Open chenhao10807 opened 6 years ago
I know this issue is really old, but I guess some random guy reading this might be interested as well ...
For each image, the 5 best guesses for classification are considered. For each of those 5 guesses (referred to as top 1, top 2 ... etc.) bounding boxes are generated. The ILSVRC challenge allows 5 guesses, because there are sometimes multiple instances of one object in the image, and it is hard to label all instances correctly by hand (imagine, there are thousands of images. See the paper "ImageNet Large Scale Visual Recognition Challenge, Chapter 4: Evaluation at large scale" for more information). So you might not hit the "right" object with your first guess.

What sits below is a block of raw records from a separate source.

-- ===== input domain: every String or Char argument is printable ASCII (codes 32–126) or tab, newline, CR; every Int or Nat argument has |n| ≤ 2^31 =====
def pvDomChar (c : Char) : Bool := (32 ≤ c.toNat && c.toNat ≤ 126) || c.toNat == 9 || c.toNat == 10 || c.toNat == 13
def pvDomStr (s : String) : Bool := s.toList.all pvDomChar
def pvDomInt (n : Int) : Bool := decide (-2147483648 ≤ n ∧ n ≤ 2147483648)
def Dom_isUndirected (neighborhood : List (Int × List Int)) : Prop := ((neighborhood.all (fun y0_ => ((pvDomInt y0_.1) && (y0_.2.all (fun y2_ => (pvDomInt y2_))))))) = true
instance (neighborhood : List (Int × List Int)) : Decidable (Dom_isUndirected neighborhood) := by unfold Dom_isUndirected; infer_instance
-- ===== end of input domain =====

-- B folds the correctness helper into one pass that builds a flat edge-tuple set and
-- then checks symmetry by reverse-tuple membership (objective: simpler decomposition).

-- ===== PORT A =====
-- loop of isNeighborhoodCorrect: 'for neighbors in … .values(): if not issubset: return False'
def pvANCLoop (allNodes : PySem.Set Int) : List (Int × List Int) → Bool
  | [] => true
  | (_, ns) :: rest =>
    if PySem.Set.issubset ns allNodes = false then false else pvANCLoop allNodes rest

def isNeighborhoodCorrect (neighborhood : List (Int × List Int)) : Bool :=
  pvANCLoop (PySem.Set.ofList (PySem.Dict.mk neighborhood).keys) neighborhood

-- inner loop: 'for neighbor in neighbors: if node not in neighborhood.get(neighbor, set()): return False'
def pvAInner (neighborhood : List (Int × List Int)) (node : Int) : List Int → Bool
  | [] => true
  | m :: rest =>
    if PySem.Set.contains ((PySem.Dict.mk neighborhood).getD m PySem.Set.empty) node = false
    then false else pvAInner neighborhood node rest

-- outer loop: 'for node, neighbors in neighborhood.items(): …'
def pvAOuter (neighborhood : List (Int × List Int)) : List (Int × List Int) → Bool
  | [] => true
  | (node, ns) :: rest =>
    if pvAInner neighborhood node ns = false then false else pvAOuter neighborhood rest

def isUndirected (neighborhood : List (Int × List Int)) : Bool :=
  if isNeighborhoodCorrect neighborhood = false then false
  else pvAOuter neighborhood neighborhood

-- ===== PORT B =====
-- inner loop of B: reject a neighbor that is not a key, otherwise add the edge tuple
def pvBInner (neighborhood : List (Int × List Int)) (node : Int) :
    List Int → PySem.Set (Int × Int) → Option (PySem.Set (Int × Int))
  | [], edges => some edges
  | m :: rest, edges =>
    if (PySem.Dict.mk neighborhood).contains m = false then none
    else pvBInner neighborhood node rest (PySem.Set.add edges (node, m))

-- outer build pass of B over neighborhood.items()
def pvBLoop (neighborhood : List (Int × List Int)) :
    List (Int × List Int) → PySem.Set (Int × Int) → Option (PySem.Set (Int × Int))
  | [], edges => some edges
  | (node, ns) :: rest, edges =>
    match pvBInner neighborhood node ns edges with
    | none => none
    | some edges' => pvBLoop neighborhood rest edges'

def isUndirected_alt (neighborhood : List (Int × List Int)) : Bool :=
  match pvBLoop neighborhood neighborhood PySem.Set.empty with
  | none => false
  | some edges => edges.all (fun p => PySem.Set.contains edges (p.2, p.1))

-- ===== PRECONDITION & SPEC =====
-- Pre_ excludes association lists with duplicate keys, which do not represent any
-- Python dict (a dict[int, set[int]] always has distinct keys).
def Pre_isUndirected (neighborhood : List (Int × List Int)) : Prop :=
  (neighborhood.map Prod.fst).Nodup
instance (neighborhood : List (Int × List Int)) : Decidable (Pre_isUndirected neighborhood) := by
  unfold Pre_isUndirected; infer_instance

def pvWitness_isUndirected : (List (Int × List Int)) := [(1, [2]), (2, [1]), (3, [])]

def Spec_isUndirected (neighborhood : List (Int × List Int)) (out : Bool) : Prop := out = isUndirected_alt neighborhood
instance (neighborhood : List (Int × List Int)) (out : Bool) : Decidable (Spec_isUndirected neighborhood out) := by unfold Spec_isUndirected; infer_instance

-- ===== CLAIM (what is proved, stated in full; the proofs are below) =====
def Claim_equal_isUndirected : Prop := ∀ (neighborhood : List (Int × List Int)), Dom_isUndirected neighborhood → Pre_isUndirected neighborhood → Spec_isUndirected neighborhood (isUndirected neighborhood)

-- ===== LEMMAS AND PROOFS =====

-- the edge relation of the association list
def pvE (nb : List (Int × List Int)) (n m : Int) : Prop := ∃ ns, (n, ns) ∈ nb ∧ m ∈ ns

lemma pvANCLoop_iff (allNodes : PySem.Set Int) (l : List (Int × List Int)) :
    pvANCLoop allNodes l = true ↔ ∀ p ∈ l, ∀ m ∈ p.2, m ∈ allNodes := by
  induction l with
  | nil => simp [pvANCLoop]
  | cons p rest ih =>
    obtain ⟨n, ns⟩ := p
    simp only [pvANCLoop, List.mem_cons]
    cases hc : PySem.Set.issubset ns allNodes with
    | false =>
      rw [if_pos rfl]
      simp only [Bool.false_eq_true, false_iff]
      intro h'
      have : PySem.Set.issubset ns allNodes = true :=
        (PySem.Set.issubset_iff ns allNodes).2 (fun x hx => h' (n, ns) (Or.inl rfl) x hx)
      rw [hc] at this; cases this
    | true =>
      rw [if_neg (by simp)]
      have hsub := (PySem.Set.issubset_iff (s := ns) (t := allNodes)).1 hc
      rw [ih]
      constructor
      · rintro h' q (rfl | hq) m hm
        · exact hsub m hm
        · exact h' q hq m hm
      · intro h' q hq; exact h' q (Or.inr hq)

lemma pvNC_iff (nb : List (Int × List Int)) :
    isNeighborhoodCorrect nb = true ↔ ∀ p ∈ nb, ∀ m ∈ p.2, m ∈ nb.map Prod.fst := by
  unfold isNeighborhoodCorrect
  rw [pvANCLoop_iff]
  simp [PySem.Set.mem_ofList, PySem.Dict.keys]

-- under distinct keys, membership in the looked-up adjacency is the edge relation
lemma pvGetD_mem (nb : List (Int × List Int)) (hnd : (nb.map Prod.fst).Nodup)
    (m n : Int) :
    n ∈ (PySem.Dict.mk nb).getD m PySem.Set.empty ↔ pvE nb m n := by
  induction nb with
  | nil =>
    simp [PySem.Dict.getD, PySem.Dict.get?, pvE, PySem.Set.empty]
  | cons p rest ih =>
    obtain ⟨k, ns⟩ := p
    simp only [List.map_cons, List.nodup_cons] at hnd
    rw [PySem.Dict.getD_eq_get?_getD, PySem.Dict.get?_mk_cons]
    cases hk : (k == m) with
    | true =>
      rw [if_pos rfl, Option.getD_some]
      have hkm : k = m := by simpa using hk
      subst hkm
      constructor
      · intro hn; exact ⟨ns, List.mem_cons_self .., hn⟩
      · rintro ⟨ns', hmem, hn⟩
        rcases List.mem_cons.1 hmem with h | h
        · cases h; exact hn
        · exact absurd (List.mem_map.2 ⟨(k, ns'), h, rfl⟩) hnd.1
    | false =>
      rw [if_neg (by simp)]
      rw [← PySem.Dict.getD_eq_get?_getD, ih hnd.2]
      have hkm : k ≠ m := by simpa using hk
      constructor
      · rintro ⟨ns', hmem, hn⟩; exact ⟨ns', List.mem_cons_of_mem _ hmem, hn⟩
      · rintro ⟨ns', hmem, hn⟩
        rcases List.mem_cons.1 hmem with h | h
        · exact absurd (congrArg Prod.fst h).symm hkm
        · exact ⟨ns', h, hn⟩

lemma pvAInner_iff (nb : List (Int × List Int)) (node : Int) (ns : List Int) :
    pvAInner nb node ns = true ↔
      ∀ m ∈ ns, node ∈ (PySem.Dict.mk nb).getD m PySem.Set.empty := by
  induction ns with
  | nil => simp [pvAInner]
  | cons m rest ih =>
    simp only [pvAInner, List.mem_cons]
    cases hc : PySem.Set.contains ((PySem.Dict.mk nb).getD m PySem.Set.empty) node with
    | false =>
      rw [if_pos rfl]
      simp only [Bool.false_eq_true, false_iff]
      intro h'
      have : PySem.Set.contains ((PySem.Dict.mk nb).getD m PySem.Set.empty) node = true :=
        (PySem.Set.contains_iff _ node).2 (h' m (Or.inl rfl))
      rw [hc] at this; cases this
    | true =>
      rw [if_neg (by simp)]
      have hmem := (PySem.Set.contains_iff _ node).1 hc
      rw [ih]
      constructor
      · rintro h' x (rfl | hx)
        · exact hmem
        · exact h' x hx
      · intro h' x hx; exact h' x (Or.inr hx)
-- ---- the master equivalence, generic in the two field accessors ----

theorem master {α : Type} (ck aid : α → String) (rows : List α) :
    ((PySem.List.sorted rows ck false).foldl
      (fun st row =>
        if st.1.contains (aid row) then st
        else (st.1.insert (aid row) (st.2 + 1), st.2 + 1))
      ((PySem.Dict.empty : PySem.Dict String Int), (0 : Int))).1.items
    =
    ((PySem.List.enumerate
        (PySem.List.sorted2
          ((PySem.List.enumerate rows 0).foldl
            (fun d p =>
              match d.get? (aid p.2) with
              | none => d.insert (aid p.2) (ck p.2, p.1)
              | some cur =>
                if ck p.2 < cur.1 ∨ (ck p.2 = cur.1 ∧ p.1 < cur.2)
                then d.insert (aid p.2) (ck p.2, p.1) else d)
            (PySem.Dict.empty : PySem.Dict String (String × Int))).items
          (fun kv => kv.2.1) (fun kv => kv.2.2) false)
        1).foldl
      (fun d q => d.insert q.2.1 q.1) (PySem.Dict.empty : PySem.Dict String Int)).items := by
  -- names
  set E := PySem.List.enumerate rows 0 with hEdef
  set L := PySem.List.sorted2 E (fun p => ck p.2) (fun p : Int × α => p.1) false with hLdef
  set entry : (Int × α) → String × (String × Int) := fun p => (aid p.2, (ck p.2, p.1)) with hentry
  set eL := L.map entry with heL
  set best := E.foldl
      (fun d p =>
        match d.get? (aid p.2) with
        | none => d.insert (aid p.2) (ck p.2, p.1)
        | some cur =>
          if ck p.2 < cur.1 ∨ (ck p.2 = cur.1 ∧ p.1 < cur.2)
          then d.insert (aid p.2) (ck p.2, p.1) else d)
      (PySem.Dict.empty : PySem.Dict String (String × Int)) with hbest
  set S := PySem.List.sorted2 best.items (fun kv => kv.2.1) (fun kv => kv.2.2) false with hS
  -- ==== A side: items = numbered dedup of authors of the (stably) sorted rows ====
  have hA1 : ((PySem.List.sorted rows ck false).foldl
      (fun st row =>
        if st.1.contains (aid row) then st
        else (st.1.insert (aid row) (st.2 + 1), st.2 + 1))
      ((PySem.Dict.empty : PySem.Dict String Int), (0 : Int))).1.items
      = (PySem.List.enumerate (PySem.Set.ofList (eL.map Prod.fst)) 1).map (fun p => (p.2, p.1)) := by
    rw [sorted_stable ck rows, ← hEdef, ← hLdef]
    have hA := foldA_items aid (L.map Prod.snd) [] PySem.Dict.empty rfl
    simp only [List.length_nil, Nat.cast_zero] at hA
    rw [hA, List.foldl_map (f := Prod.snd), ← List.foldl_map (f := fun p : Int × α => aid p.2)]
    rw [← PySem.Set.ofList_eq_foldl, heL, List.map_map]
    rfl
  -- ==== key order facts ====
  have hEfst : (E.map Prod.fst).Nodup := by
    rw [hEdef]
    show (List.map (fun x : Int × α => x.1) (PySem.List.enumerate rows 0)).Nodup
    rw [PySem.List.map_fst_enumerate rows 0]
    exact PySem.List.nodup_pyRange_one _ _
  have hpermL : L.Perm E := PySem.List.sorted2_perm E _ _ false
  have hLfst : (L.map Prod.fst).Nodup := ((hpermL.map Prod.fst).nodup_iff).mpr hEfst
  have hLle : L.Pairwise (fun p q => ¬ ltK (ck q.2, q.1) (ck p.2, p.1)) :=
    sorted2_pairwise_le E _ _
  have hLne : L.Pairwise (fun p q => p.1 ≠ q.1) := List.pairwise_map.mp hLfst
  have hLstrict : L.Pairwise (fun p q => ltK (ck p.2, p.1) (ck q.2, q.1)) := by
    refine (hLle.and hLne).imp ?_
    rintro p q ⟨h1, h2⟩
    by_cases h3 : ltK (ck p.2, p.1) (ck q.2, q.1)
    · exact h3
    · exact absurd (congrArg Prod.snd (ltK_total h3 h1)) h2
  have heLstrict : eL.Pairwise (fun x y => ltK x.2 y.2) := by
    rw [heL]
    exact List.pairwise_map.mpr hLstrict
  -- ==== best: nodup keys and min characterisation ====
  have hbestkeys : best.keys.Nodup := by
    rw [hbest]
    exact foldB_nodup_keys ck aid E PySem.Dict.empty PySem.Dict.nodup_keys_empty
  have hbestget : ∀ a v, best.get? a = some v ↔
      (v ∈ (E.filter (fun p => aid p.2 == a)).map (fun p => (ck p.2, p.1)) ∧
       ∀ w ∈ (E.filter (fun p => aid p.2 == a)).map (fun p => (ck p.2, p.1)), ¬ ltK w v) := by
    intro a v
    rw [hbest, foldB_get ck aid E PySem.Dict.empty a, PySem.Dict.get?_empty,
      stepMin_foldl_none_iff]
  -- ==== membership: best.items = firsts eL as sets ====
  have hmemE : ∀ (M : List (Int × α)) (a : String) (v : String × Int),
      (a, v) ∈ M.map entry ↔ v ∈ (M.filter (fun p => aid p.2 == a)).map (fun p => (ck p.2, p.1)) := by
    intro M a v
    constructor
    · intro h
      obtain ⟨p, hp, h2⟩ := List.mem_map.mp h
      have h1 : aid p.2 = a := congrArg Prod.fst h2
      have h3 : (ck p.2, p.1) = v := congrArg Prod.snd h2
      exact List.mem_map.mpr ⟨p, List.mem_filter.mpr ⟨hp, beq_iff_eq.mpr h1⟩, h3⟩
    · intro h
      obtain ⟨p, hp, h2⟩ := List.mem_map.mp h
      have hpf := List.mem_filter.mp hp
      refine List.mem_map.mpr ⟨p, hpf.1, ?_⟩
      rw [hentry]
      exact Prod.ext (beq_iff_eq.mp hpf.2) h2
  have hallE : ∀ (M : List (Int × α)) (a : String) (v : String × Int),
      (∀ q ∈ M.map entry, q.1 = a → ¬ ltK q.2 v) ↔
      (∀ w ∈ (M.filter (fun p => aid p.2 == a)).map (fun p => (ck p.2, p.1)), ¬ ltK w v) := by
    intro M a v
    constructor
    · intro h w hw
      obtain ⟨p, hp, h2⟩ := List.mem_map.mp hw
      have hpf := List.mem_filter.mp hp
      subst h2
      exact h (entry p) (List.mem_map_of_mem hpf.1) (beq_iff_eq.mp hpf.2)
    · intro h q hq h1
      obtain ⟨p, hp, h2⟩ := List.mem_map.mp hq
      subst h2
      exact h (ck p.2, p.1) (List.mem_map.mpr ⟨p, List.mem_filter.mpr ⟨hp, beq_iff_eq.mpr h1⟩, rfl⟩)
  have hksperm : ∀ a : String,
      ((L.filter (fun p => aid p.2 == a)).map (fun p => (ck p.2, p.1))).Perm
      ((E.filter (fun p => aid p.2 == a)).map (fun p => (ck p.2, p.1))) :=
    fun a => (hpermL.filter _).map _
  have hmemiff : ∀ a v, (a, v) ∈ best.items ↔ (a, v) ∈ firsts eL := by
    intro a v
    rw [← PySem.Dict.get?_eq_some_iff_mem_items best a v hbestkeys,
      mem_firsts eL heLstrict a v, hbestget a v, heL, hmemE L a v, hallE L a v]
    constructor
    · rintro ⟨h1, h2⟩
      exact ⟨(hksperm a).mem_iff.mpr h1, fun w hw => h2 w ((hksperm a).mem_iff.mp hw)⟩
    · rintro ⟨h1, h2⟩
      exact ⟨(hksperm a).mem_iff.mp h1, fun w hw => h2 w ((hksperm a).mem_iff.mpr hw)⟩
  have hbestnodup : best.items.Nodup := List.Nodup.of_map _ hbestkeys
  have hXnodup : (firsts eL).Nodup := List.Nodup.of_map _ (firsts_keys_nodup eL)
  have hpermBX : best.items.Perm (firsts eL) := by
    rw [List.perm_ext_iff_of_nodup hbestnodup hXnodup]
    rintro ⟨a, v⟩
    exact hmemiff a v
  -- ==== values of best are pairwise distinct ====
  have hvmem : ∀ x : String × (String × Int), x ∈ best.items →
      ∃ p ∈ E, aid p.2 = x.1 ∧ (ck p.2, p.1) = x.2 := by
    rintro ⟨a, v⟩ hx
    have := (hbestget a v).mp ((PySem.Dict.get?_eq_some_iff_mem_items best a v hbestkeys).mpr hx)
    obtain ⟨p, hp, hv⟩ := List.mem_map.mp this.1
    exact ⟨p, (List.mem_filter.mp hp).1, beq_iff_eq.mp (List.mem_filter.mp hp).2, hv⟩
  have hvalne : best.items.Pairwise (fun x y => x.2 ≠ y.2) := by
    have hkeyne : best.items.Pairwise (fun x y => x.1 ≠ y.1) := List.pairwise_map.mp hbestkeys
    refine hkeyne.imp_of_mem ?_
    intro x y hx hy hne heq
    obtain ⟨p, hp, hpa, hpv⟩ := hvmem x hx
    obtain ⟨q, hq, hqa, hqv⟩ := hvmem y hy
    have hidx : p.1 = q.1 := by
      have : (ck p.2, p.1).2 = (ck q.2, q.1).2 := by rw [hpv, hqv, heq]
      exact this
    have hpq : p = q := List.inj_on_of_nodup_map hEfst hp hq hidx
    exact hne (hpa ▸ hqa ▸ hpq ▸ rfl)
  -- ==== S is strictly sorted and a permutation of firsts eL ====
  have hSperm : S.Perm best.items := PySem.List.sorted2_perm best.items _ _ false
  have hSvalnodup : (S.map (fun x => x.2)).Nodup :=
    ((hSperm.map _).nodup_iff).mpr (List.pairwise_map.mpr hvalne)
  have hSle : S.Pairwise (fun x y => ¬ ltK (y.2.1, y.2.2) (x.2.1, x.2.2)) :=
    sorted2_pairwise_le best.items _ _
  have hSstrict : S.Pairwise (fun x y => ltK x.2 y.2) := by
    have hSne : S.Pairwise (fun x y => x.2 ≠ y.2) := List.pairwise_map.mp hSvalnodup
    refine (hSle.and hSne).imp ?_
    rintro x y ⟨h1, h2⟩
    by_cases h3 : ltK x.2 y.2
    · exact h3
    · rw [Prod.mk.eta, Prod.mk.eta] at h1
      exact absurd (ltK_total h3 h1) h2
  have hXstrict : (firsts eL).Pairwise (fun x y => ltK x.2 y.2) :=
    heLstrict.sublist (firsts_sublist eL)
  have hXS : firsts eL = S := by
    have hanti : ∀ (a b : String × (String × Int)), a ∈ firsts eL → b ∈ S →
        ltK a.2 b.2 → ltK b.2 a.2 → a = b :=
      fun a b _ _ h1 h2 => absurd h1 (ltK_asymm h2)
    exact List.Perm.eq_of_pairwise hanti hXstrict hSstrict (hpermBX.symm.trans hSperm.symm)
  -- ==== B side: the final numbering loop ====
  have hmapS : (PySem.List.enumerate S 1).map (fun q => q.2.1) = S.map Prod.fst := by
    have h1 : (PySem.List.enumerate S 1).map (fun q => q.2.1)
        = ((PySem.List.enumerate S 1).map (fun q => q.2)).map (fun x => x.1) := by
      rw [List.map_map]; rfl
    rw [h1, PySem.List.map_snd_enumerate]
  have hSfstnodup : (S.map Prod.fst).Nodup := ((hSperm.map Prod.fst).nodup_iff).mpr hbestkeys
  have hB : ((PySem.List.enumerate S 1).foldl
      (fun d q => d.insert q.2.1 q.1) (PySem.Dict.empty : PySem.Dict String Int)).items
      = (PySem.List.enumerate S 1).map (fun q => (q.2.1, q.1)) := by
    rw [PySem.Dict.items_foldl_insert_fresh (PySem.List.enumerate S 1)
      (fun q => q.2.1) (fun q => q.1) PySem.Dict.empty
      (fun a _ => by simp [PySem.Dict.contains, PySem.Dict.empty])
      (by rw [hmapS]; exact hSfstnodup)]
    rfl
  -- ==== conclude ====
  rw [hA1, hB, dedup_firsts eL, hXS, enumerate_map, List.map_map]
  rfl
-- ===== VERDICT (by name: the statement is the Claim_ definition above) =====
theorem build_comment_author_aliases_spec : Claim_equal_build_comment_author_aliases := by
  intro rows _ _
  unfold Spec_build_comment_author_aliases build_comment_author_aliases build_comment_author_aliases_alt
  exact master (fun r => pvGetKey r "created_at") (fun r => pvGetKey r "author_id") rows
-- the core: one counter update on the flat dict is one A-step on the nested result
lemma pv_core (c : PySem.Dict (String × String) Int) (hnd : c.keys.Nodup) (e : String × String) :
    (c.insert e (c.getD e 0 + 1)).items.foldl pvNestStep PySem.Dict.empty
      = pvStepA (c.items.foldl pvNestStep PySem.Dict.empty) e := by
  by_cases hc : c.contains e
  · -- e already counted: in-place bump, commute past the tail
    obtain ⟨w, hw⟩ : ∃ w, c.get? e = some w := by
      have := PySem.Dict.contains_eq_isSome_get? c e
      rw [hc] at this
      exact Option.isSome_iff_exists.mp this.symm
    have hmem : (e, w) ∈ c.items := PySem.Dict.mem_items_of_get?_eq_some c hw
    obtain ⟨s, t, hst⟩ := List.append_of_mem hmem
    have hkeys : ((s.map Prod.fst) ++ e :: (t.map Prod.fst)).Nodup := by
      have hck : c.keys = (s.map Prod.fst) ++ e :: (t.map Prod.fst) := by
        simp [PySem.Dict.keys, hst]
      rw [← hck]; exact hnd
    obtain ⟨hk1, hk2, hdisj⟩ := List.nodup_append.mp hkeys
    have hse : ∀ p ∈ s, p.1 ≠ e := by
      intro p hp hpe
      have hmm : p.1 ∈ s.map Prod.fst := List.mem_map_of_mem hp
      rw [hpe] at hmm
      exact hdisj e hmm e List.mem_cons_self rfl
    have hte : ∀ p ∈ t, p.1 ≠ e := by
      intro p hp hpe
      have hmm : p.1 ∈ t.map Prod.fst := List.mem_map_of_mem hp
      rw [hpe] at hmm
      exact (List.nodup_cons.mp hk2).1 hmm
    have hgd : c.getD e 0 = w := PySem.Dict.getD_of_mem_items c hmem hnd 0
    have hitems : (c.insert e (c.getD e 0 + 1)).items = s ++ (e, w + 1) :: t := by
      rw [PySem.Dict.items_insert_of_contains _ _ hc, hst, hgd]
      rw [List.map_append, List.map_cons]
      have hmapfix : ∀ (u : List ((String × String) × Int)), (∀ p ∈ u, p.1 ≠ e) →
          u.map (fun p => if (p.1 == e) = true then (e, w + 1) else p) = u := by
        intro u hu
        calc u.map (fun p => if (p.1 == e) = true then (e, w + 1) else p)
            = u.map id := List.map_congr_left (fun p hp => by simp [hu p hp])
          _ = u := List.map_id _
      rw [hmapfix s hse, hmapfix t hte]
      simp
    rw [hitems, hst]
    rw [List.foldl_append, List.foldl_append, List.foldl_cons, List.foldl_cons]
    have H1 : (pvNestStep (s.foldl pvNestStep PySem.Dict.empty) (e, w)).contains e.1 = true := by
      unfold pvNestStep; exact PySem.Dict.contains_insert_self _ _ _
    have H2 : ((pvNestStep (s.foldl pvNestStep PySem.Dict.empty) (e, w)).getD e.1
        PySem.Dict.empty).contains e.2 = true := by
      unfold pvNestStep
      rw [PySem.Dict.getD_insert_self]
      exact PySem.Dict.contains_insert_self _ _ _
    rw [pv_foldl_comm t _ e hte H1 H2, pv_stepA_nestStep_self]
  · -- fresh pair: append (e, 1) and absorb it as A's step
    have hc' : c.contains e = false := by simpa using hc
    have hce : ∀ p ∈ c.items, p.1 ≠ e := by
      intro p hp hpe
      have : e ∈ c.keys := by
        rw [PySem.Dict.keys]
        have hmm : p.1 ∈ c.items.map Prod.fst := List.mem_map_of_mem hp
        rwa [hpe] at hmm
      rw [← PySem.Dict.contains_iff_mem_keys] at this
      rw [this] at hc'; cases hc'
    rw [PySem.Dict.getD_of_not_contains _ _ hc',
        PySem.Dict.items_insert_of_not_contains _ _ hc', List.foldl_append,
        List.foldl_cons, List.foldl_nil]
    norm_num
    exact pv_fresh c.items e hce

Well, you could try to run the CAM algorithm on an image with multiple classes/objects. But what now? Take the first guess for the first object, the guess with second highest confidence for the second object and so on, hoping for some good results? What about images without objects to localize/classify? Those cases do exist as well. The main problem is that you have no clue how many objects there are in the image. I think this algorithm is not meant to be used for detection.
You could try to use some kind of combination with selective search. Get region proposals by selective search, crop those regions from the image, run this algorithm, create bounding boxes and try to remap them on to the original image. Something like that might work...
Thank you for sharing the code.but can it be used for detection task?